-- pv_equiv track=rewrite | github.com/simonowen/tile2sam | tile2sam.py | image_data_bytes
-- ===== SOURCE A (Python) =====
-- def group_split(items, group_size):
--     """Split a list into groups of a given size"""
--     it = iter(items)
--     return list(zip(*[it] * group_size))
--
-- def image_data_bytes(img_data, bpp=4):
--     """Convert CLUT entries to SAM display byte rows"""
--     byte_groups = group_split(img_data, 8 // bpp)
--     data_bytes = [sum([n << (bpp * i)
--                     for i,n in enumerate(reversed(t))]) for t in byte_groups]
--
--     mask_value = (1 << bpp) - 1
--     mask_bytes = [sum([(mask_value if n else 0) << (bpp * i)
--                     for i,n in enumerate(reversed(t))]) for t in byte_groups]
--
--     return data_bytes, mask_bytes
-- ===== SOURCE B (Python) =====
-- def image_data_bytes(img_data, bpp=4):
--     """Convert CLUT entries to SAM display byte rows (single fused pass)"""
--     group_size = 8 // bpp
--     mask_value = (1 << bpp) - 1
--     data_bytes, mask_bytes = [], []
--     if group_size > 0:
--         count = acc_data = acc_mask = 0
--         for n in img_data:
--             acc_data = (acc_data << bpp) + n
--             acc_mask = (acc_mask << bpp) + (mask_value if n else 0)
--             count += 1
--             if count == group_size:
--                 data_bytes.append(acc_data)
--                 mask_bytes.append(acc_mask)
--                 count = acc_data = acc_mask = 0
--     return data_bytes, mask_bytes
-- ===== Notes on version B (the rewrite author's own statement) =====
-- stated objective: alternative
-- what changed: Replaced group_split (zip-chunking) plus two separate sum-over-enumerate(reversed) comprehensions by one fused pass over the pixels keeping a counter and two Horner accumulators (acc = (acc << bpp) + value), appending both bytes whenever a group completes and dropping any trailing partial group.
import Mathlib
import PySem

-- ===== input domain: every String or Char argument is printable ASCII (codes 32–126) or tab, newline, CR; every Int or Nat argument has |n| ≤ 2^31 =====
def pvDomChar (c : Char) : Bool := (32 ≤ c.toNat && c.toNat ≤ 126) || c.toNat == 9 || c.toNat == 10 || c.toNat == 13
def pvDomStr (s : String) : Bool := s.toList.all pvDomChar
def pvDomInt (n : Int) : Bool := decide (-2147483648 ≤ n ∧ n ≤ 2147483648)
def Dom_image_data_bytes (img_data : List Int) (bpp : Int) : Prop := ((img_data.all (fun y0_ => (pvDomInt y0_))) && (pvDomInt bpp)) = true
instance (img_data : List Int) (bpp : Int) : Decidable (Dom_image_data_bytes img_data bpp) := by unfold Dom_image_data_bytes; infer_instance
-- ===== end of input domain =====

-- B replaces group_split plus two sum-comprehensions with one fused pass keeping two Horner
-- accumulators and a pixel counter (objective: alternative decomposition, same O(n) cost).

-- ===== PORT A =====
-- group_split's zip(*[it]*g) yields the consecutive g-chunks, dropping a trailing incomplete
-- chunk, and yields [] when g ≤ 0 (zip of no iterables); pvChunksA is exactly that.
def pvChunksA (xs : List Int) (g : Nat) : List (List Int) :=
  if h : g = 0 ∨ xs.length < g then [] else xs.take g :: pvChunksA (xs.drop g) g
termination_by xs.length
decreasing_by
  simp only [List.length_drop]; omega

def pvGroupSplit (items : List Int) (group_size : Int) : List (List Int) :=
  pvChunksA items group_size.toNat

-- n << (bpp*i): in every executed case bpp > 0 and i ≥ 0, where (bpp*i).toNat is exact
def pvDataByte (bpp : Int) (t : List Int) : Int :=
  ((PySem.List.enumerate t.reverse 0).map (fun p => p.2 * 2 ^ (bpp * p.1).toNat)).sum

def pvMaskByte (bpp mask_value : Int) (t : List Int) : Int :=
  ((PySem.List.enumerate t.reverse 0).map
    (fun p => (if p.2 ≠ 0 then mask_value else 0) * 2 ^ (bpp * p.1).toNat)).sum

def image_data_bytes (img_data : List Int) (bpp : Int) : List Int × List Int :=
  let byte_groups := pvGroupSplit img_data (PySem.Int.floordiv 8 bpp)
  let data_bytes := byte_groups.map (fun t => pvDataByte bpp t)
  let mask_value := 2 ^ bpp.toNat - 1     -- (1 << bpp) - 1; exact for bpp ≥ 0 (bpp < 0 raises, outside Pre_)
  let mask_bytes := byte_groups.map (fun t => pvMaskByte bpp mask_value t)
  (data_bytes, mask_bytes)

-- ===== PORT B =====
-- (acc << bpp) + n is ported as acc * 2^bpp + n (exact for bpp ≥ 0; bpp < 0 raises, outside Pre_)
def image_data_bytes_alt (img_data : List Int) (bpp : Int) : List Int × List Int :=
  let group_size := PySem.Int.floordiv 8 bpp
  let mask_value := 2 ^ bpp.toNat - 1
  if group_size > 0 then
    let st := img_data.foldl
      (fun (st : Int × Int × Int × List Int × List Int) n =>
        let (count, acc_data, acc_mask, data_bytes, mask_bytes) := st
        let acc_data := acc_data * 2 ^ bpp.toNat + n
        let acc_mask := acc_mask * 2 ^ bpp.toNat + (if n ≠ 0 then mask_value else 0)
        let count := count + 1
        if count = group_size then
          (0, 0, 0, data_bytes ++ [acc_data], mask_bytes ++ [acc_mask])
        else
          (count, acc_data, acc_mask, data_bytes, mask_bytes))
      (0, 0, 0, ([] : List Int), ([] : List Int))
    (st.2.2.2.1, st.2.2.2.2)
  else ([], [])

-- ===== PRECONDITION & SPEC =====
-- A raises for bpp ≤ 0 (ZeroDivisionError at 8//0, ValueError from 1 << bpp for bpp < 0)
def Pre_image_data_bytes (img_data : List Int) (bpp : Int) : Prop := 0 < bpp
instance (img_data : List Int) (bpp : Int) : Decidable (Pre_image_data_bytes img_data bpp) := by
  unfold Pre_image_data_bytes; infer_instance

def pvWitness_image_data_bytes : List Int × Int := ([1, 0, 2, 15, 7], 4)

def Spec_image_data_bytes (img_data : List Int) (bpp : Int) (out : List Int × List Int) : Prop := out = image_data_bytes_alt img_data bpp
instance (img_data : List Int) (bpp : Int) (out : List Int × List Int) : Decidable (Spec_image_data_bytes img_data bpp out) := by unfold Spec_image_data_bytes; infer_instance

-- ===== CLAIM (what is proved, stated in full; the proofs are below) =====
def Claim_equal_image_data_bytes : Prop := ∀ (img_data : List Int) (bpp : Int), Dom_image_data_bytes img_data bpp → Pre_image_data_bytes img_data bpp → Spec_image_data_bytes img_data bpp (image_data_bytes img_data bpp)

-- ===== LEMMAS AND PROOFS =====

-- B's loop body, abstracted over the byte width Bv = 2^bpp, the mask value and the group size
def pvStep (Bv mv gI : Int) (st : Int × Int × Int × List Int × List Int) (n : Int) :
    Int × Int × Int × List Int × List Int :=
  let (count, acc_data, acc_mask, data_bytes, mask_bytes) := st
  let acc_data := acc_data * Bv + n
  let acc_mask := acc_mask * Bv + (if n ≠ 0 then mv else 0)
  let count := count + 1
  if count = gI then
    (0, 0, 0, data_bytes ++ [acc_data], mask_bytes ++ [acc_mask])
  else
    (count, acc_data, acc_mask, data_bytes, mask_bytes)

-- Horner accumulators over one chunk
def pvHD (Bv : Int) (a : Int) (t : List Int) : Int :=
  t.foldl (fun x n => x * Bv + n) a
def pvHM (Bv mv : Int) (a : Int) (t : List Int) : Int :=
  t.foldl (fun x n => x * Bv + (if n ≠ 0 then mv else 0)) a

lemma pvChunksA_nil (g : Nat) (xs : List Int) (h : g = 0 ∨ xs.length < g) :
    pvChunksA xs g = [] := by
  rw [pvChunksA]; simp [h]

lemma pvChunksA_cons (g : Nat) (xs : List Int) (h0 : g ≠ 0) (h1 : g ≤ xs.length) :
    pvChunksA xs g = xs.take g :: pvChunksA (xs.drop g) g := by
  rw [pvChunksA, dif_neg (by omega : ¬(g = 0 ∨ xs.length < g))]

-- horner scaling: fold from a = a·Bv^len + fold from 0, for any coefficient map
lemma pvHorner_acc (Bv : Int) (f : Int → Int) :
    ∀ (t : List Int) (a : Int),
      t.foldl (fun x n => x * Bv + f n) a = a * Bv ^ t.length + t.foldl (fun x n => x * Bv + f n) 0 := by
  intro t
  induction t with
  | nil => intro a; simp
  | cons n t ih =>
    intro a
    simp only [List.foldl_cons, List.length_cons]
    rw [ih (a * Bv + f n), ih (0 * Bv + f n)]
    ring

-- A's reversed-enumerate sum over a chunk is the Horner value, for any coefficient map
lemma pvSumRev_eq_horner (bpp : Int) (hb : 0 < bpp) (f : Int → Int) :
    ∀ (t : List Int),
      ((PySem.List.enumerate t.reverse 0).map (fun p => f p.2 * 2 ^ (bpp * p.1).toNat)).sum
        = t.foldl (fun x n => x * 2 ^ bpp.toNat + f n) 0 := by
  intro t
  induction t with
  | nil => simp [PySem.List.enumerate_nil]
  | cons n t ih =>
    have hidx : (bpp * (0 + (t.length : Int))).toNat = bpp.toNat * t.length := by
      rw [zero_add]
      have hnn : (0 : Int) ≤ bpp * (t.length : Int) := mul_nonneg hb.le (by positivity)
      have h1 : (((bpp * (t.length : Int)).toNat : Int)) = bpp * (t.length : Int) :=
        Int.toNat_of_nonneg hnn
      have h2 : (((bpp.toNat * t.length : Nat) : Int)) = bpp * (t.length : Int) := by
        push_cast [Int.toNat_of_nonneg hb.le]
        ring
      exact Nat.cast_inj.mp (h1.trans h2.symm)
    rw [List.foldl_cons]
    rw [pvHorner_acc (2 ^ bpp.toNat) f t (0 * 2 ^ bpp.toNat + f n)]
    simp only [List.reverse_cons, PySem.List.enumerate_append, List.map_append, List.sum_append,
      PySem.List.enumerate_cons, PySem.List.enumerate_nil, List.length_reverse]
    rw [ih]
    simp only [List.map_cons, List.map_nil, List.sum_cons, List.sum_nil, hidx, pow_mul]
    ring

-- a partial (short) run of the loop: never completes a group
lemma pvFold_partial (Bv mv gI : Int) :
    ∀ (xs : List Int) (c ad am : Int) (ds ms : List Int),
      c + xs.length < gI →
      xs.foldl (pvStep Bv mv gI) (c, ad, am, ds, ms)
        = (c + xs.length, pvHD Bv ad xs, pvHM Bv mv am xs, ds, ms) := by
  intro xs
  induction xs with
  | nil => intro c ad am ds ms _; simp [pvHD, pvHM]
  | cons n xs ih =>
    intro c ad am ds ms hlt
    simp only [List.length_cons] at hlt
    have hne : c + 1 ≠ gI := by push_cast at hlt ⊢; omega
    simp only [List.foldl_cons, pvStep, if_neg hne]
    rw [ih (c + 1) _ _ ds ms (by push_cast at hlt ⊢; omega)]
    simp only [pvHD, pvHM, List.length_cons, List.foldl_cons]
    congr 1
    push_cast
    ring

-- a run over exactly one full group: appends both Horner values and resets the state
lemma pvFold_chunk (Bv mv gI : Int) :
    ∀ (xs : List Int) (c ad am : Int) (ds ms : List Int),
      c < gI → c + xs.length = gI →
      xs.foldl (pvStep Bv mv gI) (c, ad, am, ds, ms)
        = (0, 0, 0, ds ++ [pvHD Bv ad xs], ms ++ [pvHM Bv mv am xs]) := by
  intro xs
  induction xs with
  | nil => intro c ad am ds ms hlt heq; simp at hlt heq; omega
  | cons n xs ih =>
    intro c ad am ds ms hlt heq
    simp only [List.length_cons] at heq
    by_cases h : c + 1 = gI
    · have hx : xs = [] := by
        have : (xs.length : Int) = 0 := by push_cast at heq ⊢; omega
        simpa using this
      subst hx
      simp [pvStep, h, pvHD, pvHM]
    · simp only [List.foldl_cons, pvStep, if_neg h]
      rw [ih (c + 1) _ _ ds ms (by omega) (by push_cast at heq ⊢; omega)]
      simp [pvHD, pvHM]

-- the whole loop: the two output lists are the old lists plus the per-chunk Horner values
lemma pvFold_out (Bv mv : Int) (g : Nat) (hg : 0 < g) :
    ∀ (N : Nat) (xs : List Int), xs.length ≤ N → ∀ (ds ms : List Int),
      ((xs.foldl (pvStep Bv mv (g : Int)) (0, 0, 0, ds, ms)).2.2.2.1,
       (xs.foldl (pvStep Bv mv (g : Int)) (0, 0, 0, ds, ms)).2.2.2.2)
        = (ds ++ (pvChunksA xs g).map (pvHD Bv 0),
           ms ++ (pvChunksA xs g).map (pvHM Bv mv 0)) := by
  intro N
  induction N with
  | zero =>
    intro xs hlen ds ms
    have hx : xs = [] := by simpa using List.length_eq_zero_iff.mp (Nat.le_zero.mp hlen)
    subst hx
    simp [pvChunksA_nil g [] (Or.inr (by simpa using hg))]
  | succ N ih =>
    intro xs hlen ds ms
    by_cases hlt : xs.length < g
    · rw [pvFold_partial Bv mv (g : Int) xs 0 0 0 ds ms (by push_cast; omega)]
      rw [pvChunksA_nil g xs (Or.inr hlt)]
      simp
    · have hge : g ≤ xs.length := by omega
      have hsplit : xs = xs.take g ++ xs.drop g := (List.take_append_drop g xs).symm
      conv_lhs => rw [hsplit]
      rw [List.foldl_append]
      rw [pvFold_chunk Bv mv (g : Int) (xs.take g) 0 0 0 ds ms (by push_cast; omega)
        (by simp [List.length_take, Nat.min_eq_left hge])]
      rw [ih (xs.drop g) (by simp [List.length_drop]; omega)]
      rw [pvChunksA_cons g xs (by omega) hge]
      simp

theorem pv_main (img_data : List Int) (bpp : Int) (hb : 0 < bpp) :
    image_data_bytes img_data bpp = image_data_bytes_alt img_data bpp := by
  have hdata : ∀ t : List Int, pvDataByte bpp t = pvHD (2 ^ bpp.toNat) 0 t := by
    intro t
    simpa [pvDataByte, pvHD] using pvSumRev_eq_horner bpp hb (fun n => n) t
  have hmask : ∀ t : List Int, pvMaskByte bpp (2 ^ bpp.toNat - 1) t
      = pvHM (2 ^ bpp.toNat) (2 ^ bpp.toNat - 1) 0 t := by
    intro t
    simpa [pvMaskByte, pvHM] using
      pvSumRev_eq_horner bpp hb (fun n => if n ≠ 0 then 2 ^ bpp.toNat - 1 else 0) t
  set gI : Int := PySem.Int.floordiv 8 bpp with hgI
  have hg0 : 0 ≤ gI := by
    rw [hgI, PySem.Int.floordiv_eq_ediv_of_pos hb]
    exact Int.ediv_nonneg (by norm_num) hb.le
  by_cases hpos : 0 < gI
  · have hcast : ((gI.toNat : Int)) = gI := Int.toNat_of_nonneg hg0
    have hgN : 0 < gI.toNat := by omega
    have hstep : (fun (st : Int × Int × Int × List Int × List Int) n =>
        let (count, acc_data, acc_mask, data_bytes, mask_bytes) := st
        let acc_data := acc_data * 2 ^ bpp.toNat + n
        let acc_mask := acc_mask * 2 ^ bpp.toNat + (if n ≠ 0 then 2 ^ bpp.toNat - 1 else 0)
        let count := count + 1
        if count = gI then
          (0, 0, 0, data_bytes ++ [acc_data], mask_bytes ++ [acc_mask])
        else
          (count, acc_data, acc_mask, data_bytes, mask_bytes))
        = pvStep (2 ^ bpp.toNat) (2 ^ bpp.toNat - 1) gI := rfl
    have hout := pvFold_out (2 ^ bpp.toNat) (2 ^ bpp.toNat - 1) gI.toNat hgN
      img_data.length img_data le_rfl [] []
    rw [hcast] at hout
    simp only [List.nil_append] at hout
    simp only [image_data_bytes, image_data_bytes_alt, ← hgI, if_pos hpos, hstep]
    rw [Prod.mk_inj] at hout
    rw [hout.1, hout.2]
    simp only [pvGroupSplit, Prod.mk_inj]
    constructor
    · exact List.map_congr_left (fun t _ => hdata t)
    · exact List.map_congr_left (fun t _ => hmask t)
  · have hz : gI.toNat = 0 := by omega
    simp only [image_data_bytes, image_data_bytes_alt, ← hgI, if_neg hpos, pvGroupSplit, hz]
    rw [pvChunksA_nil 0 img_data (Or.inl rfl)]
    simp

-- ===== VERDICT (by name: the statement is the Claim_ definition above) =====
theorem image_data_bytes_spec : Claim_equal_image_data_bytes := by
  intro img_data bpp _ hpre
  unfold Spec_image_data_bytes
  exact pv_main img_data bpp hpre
################
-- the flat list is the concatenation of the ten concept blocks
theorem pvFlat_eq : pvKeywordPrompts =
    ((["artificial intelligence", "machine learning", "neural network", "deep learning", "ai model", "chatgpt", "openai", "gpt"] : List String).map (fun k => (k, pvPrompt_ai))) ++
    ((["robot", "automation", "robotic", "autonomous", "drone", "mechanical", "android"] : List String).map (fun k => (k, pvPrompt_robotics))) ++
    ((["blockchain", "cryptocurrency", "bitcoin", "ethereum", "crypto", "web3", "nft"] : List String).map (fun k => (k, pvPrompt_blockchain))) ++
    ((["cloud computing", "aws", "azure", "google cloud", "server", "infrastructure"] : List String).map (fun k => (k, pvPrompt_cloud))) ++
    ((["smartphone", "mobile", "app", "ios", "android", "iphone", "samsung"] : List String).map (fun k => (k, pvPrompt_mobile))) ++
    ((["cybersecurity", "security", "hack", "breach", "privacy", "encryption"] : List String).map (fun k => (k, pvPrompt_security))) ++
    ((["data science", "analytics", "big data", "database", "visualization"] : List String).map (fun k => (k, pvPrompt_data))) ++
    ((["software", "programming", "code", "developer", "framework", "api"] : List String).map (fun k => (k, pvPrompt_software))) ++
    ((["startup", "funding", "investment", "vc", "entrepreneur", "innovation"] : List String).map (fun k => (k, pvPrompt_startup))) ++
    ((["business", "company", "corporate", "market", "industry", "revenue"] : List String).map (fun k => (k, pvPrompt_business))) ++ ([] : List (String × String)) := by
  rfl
################
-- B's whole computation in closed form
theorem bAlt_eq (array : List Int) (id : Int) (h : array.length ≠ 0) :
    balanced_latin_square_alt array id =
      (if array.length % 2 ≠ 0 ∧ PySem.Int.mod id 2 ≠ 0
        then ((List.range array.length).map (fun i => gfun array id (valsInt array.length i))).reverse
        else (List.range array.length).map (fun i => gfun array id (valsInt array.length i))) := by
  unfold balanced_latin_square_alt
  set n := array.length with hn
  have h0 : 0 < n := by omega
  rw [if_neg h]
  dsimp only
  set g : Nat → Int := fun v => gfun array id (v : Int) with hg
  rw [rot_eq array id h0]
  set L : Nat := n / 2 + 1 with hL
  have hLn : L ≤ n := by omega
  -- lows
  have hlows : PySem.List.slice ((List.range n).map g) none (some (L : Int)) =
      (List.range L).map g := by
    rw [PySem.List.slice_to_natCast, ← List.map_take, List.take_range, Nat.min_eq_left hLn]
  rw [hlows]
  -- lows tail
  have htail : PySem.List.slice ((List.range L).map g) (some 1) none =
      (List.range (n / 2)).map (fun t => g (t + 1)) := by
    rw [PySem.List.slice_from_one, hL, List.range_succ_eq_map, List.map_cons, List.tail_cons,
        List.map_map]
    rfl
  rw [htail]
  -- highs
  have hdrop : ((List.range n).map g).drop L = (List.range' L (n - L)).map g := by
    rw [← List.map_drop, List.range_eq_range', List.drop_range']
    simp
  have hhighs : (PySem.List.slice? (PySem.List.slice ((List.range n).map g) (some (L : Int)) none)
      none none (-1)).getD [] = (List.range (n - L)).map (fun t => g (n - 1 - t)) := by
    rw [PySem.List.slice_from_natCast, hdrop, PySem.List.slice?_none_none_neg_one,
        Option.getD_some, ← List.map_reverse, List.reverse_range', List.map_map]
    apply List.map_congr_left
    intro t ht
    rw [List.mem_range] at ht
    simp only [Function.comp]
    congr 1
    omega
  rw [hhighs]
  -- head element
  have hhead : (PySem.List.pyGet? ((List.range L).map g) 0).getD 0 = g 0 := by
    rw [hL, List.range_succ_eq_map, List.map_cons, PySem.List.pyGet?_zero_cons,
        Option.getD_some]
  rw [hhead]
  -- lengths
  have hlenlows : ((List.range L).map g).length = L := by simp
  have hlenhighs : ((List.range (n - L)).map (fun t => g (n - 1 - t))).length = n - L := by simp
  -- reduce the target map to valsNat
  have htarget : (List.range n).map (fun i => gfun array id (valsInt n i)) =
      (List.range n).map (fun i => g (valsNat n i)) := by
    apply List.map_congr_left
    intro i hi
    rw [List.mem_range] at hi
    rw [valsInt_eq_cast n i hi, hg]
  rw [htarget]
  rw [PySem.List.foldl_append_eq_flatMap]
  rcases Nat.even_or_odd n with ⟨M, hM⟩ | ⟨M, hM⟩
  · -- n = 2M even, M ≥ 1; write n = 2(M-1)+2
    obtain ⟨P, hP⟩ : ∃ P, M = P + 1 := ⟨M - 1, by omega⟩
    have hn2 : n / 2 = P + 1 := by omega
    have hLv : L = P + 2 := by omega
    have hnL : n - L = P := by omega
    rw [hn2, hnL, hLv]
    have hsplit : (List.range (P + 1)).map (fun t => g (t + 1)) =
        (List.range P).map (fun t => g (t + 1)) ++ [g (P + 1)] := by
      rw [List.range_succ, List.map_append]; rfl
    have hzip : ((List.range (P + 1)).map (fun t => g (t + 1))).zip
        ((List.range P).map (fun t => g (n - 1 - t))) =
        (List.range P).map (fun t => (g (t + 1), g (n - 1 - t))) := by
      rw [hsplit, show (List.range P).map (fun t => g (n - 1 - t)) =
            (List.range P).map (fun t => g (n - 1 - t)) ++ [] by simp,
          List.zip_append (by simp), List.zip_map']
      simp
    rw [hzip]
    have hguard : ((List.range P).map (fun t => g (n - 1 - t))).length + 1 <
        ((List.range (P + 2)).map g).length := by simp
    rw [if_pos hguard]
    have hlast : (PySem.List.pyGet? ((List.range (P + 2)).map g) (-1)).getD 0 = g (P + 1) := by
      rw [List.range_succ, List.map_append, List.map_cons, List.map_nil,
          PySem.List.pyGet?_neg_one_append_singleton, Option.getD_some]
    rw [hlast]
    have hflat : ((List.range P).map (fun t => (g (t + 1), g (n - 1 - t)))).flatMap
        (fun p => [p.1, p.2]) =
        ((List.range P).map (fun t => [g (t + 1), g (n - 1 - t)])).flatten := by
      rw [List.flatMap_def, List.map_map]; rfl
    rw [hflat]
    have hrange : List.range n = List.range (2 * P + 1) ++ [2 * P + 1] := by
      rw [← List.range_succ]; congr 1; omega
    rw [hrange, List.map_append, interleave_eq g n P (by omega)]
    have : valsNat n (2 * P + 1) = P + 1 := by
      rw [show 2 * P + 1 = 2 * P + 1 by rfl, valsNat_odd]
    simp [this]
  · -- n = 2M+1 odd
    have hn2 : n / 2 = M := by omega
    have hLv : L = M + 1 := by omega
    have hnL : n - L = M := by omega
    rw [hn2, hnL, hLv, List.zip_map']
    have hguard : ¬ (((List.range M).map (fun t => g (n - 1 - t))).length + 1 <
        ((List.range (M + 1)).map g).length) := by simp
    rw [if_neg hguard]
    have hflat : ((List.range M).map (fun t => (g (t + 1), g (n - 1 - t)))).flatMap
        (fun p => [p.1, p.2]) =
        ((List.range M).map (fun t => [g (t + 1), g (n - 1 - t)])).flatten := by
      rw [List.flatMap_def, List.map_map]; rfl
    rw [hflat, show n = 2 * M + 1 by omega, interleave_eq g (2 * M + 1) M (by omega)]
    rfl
################
### Exercise
Taking the material above, extract exactly and only the lines from the line with "def image_data_bytes_alt (img_data" to the line with "-- ===== LEMMAS", inclusive of both.

### Response to the task
def image_data_bytes_alt (img_data : List Int) (bpp : Int) : List Int × List Int :=
  let group_size := PySem.Int.floordiv 8 bpp
  let mask_value := 2 ^ bpp.toNat - 1
  if group_size > 0 then
    let st := img_data.foldl
      (fun (st : Int × Int × Int × List Int × List Int) n =>
        let (count, acc_data, acc_mask, data_bytes, mask_bytes) := st
        let acc_data := acc_data * 2 ^ bpp.toNat + n
        let acc_mask := acc_mask * 2 ^ bpp.toNat + (if n ≠ 0 then mask_value else 0)
        let count := count + 1
        if count = group_size then
          (0, 0, 0, data_bytes ++ [acc_data], mask_bytes ++ [acc_mask])
        else
          (count, acc_data, acc_mask, data_bytes, mask_bytes))
      (0, 0, 0, ([] : List Int), ([] : List Int))
    (st.2.2.2.1, st.2.2.2.2)
  else ([], [])

-- ===== PRECONDITION & SPEC =====
-- A raises for bpp ≤ 0 (ZeroDivisionError at 8//0, ValueError from 1 << bpp for bpp < 0)
def Pre_image_data_bytes (img_data : List Int) (bpp : Int) : Prop := 0 < bpp
instance (img_data : List Int) (bpp : Int) : Decidable (Pre_image_data_bytes img_data bpp) := by
  unfold Pre_image_data_bytes; infer_instance

def pvWitness_image_data_bytes : List Int × Int := ([1, 0, 2, 15, 7], 4)

def Spec_image_data_bytes (img_data : List Int) (bpp : Int) (out : List Int × List Int) : Prop := out = image_data_bytes_alt img_data bpp
instance (img_data : List Int) (bpp : Int) (out : List Int × List Int) : Decidable (Spec_image_data_bytes img_data bpp out) := by unfold Spec_image_data_bytes; infer_instance

-- ===== CLAIM (what is proved, stated in full; the proofs are below) =====
def Claim_equal_image_data_bytes : Prop := ∀ (img_data : List Int) (bpp : Int), Dom_image_data_bytes img_data bpp → Pre_image_data_bytes img_data bpp → Spec_image_data_bytes img_data bpp (image_data_bytes img_data bpp)

-- ===== LEMMAS AND PROOFS =====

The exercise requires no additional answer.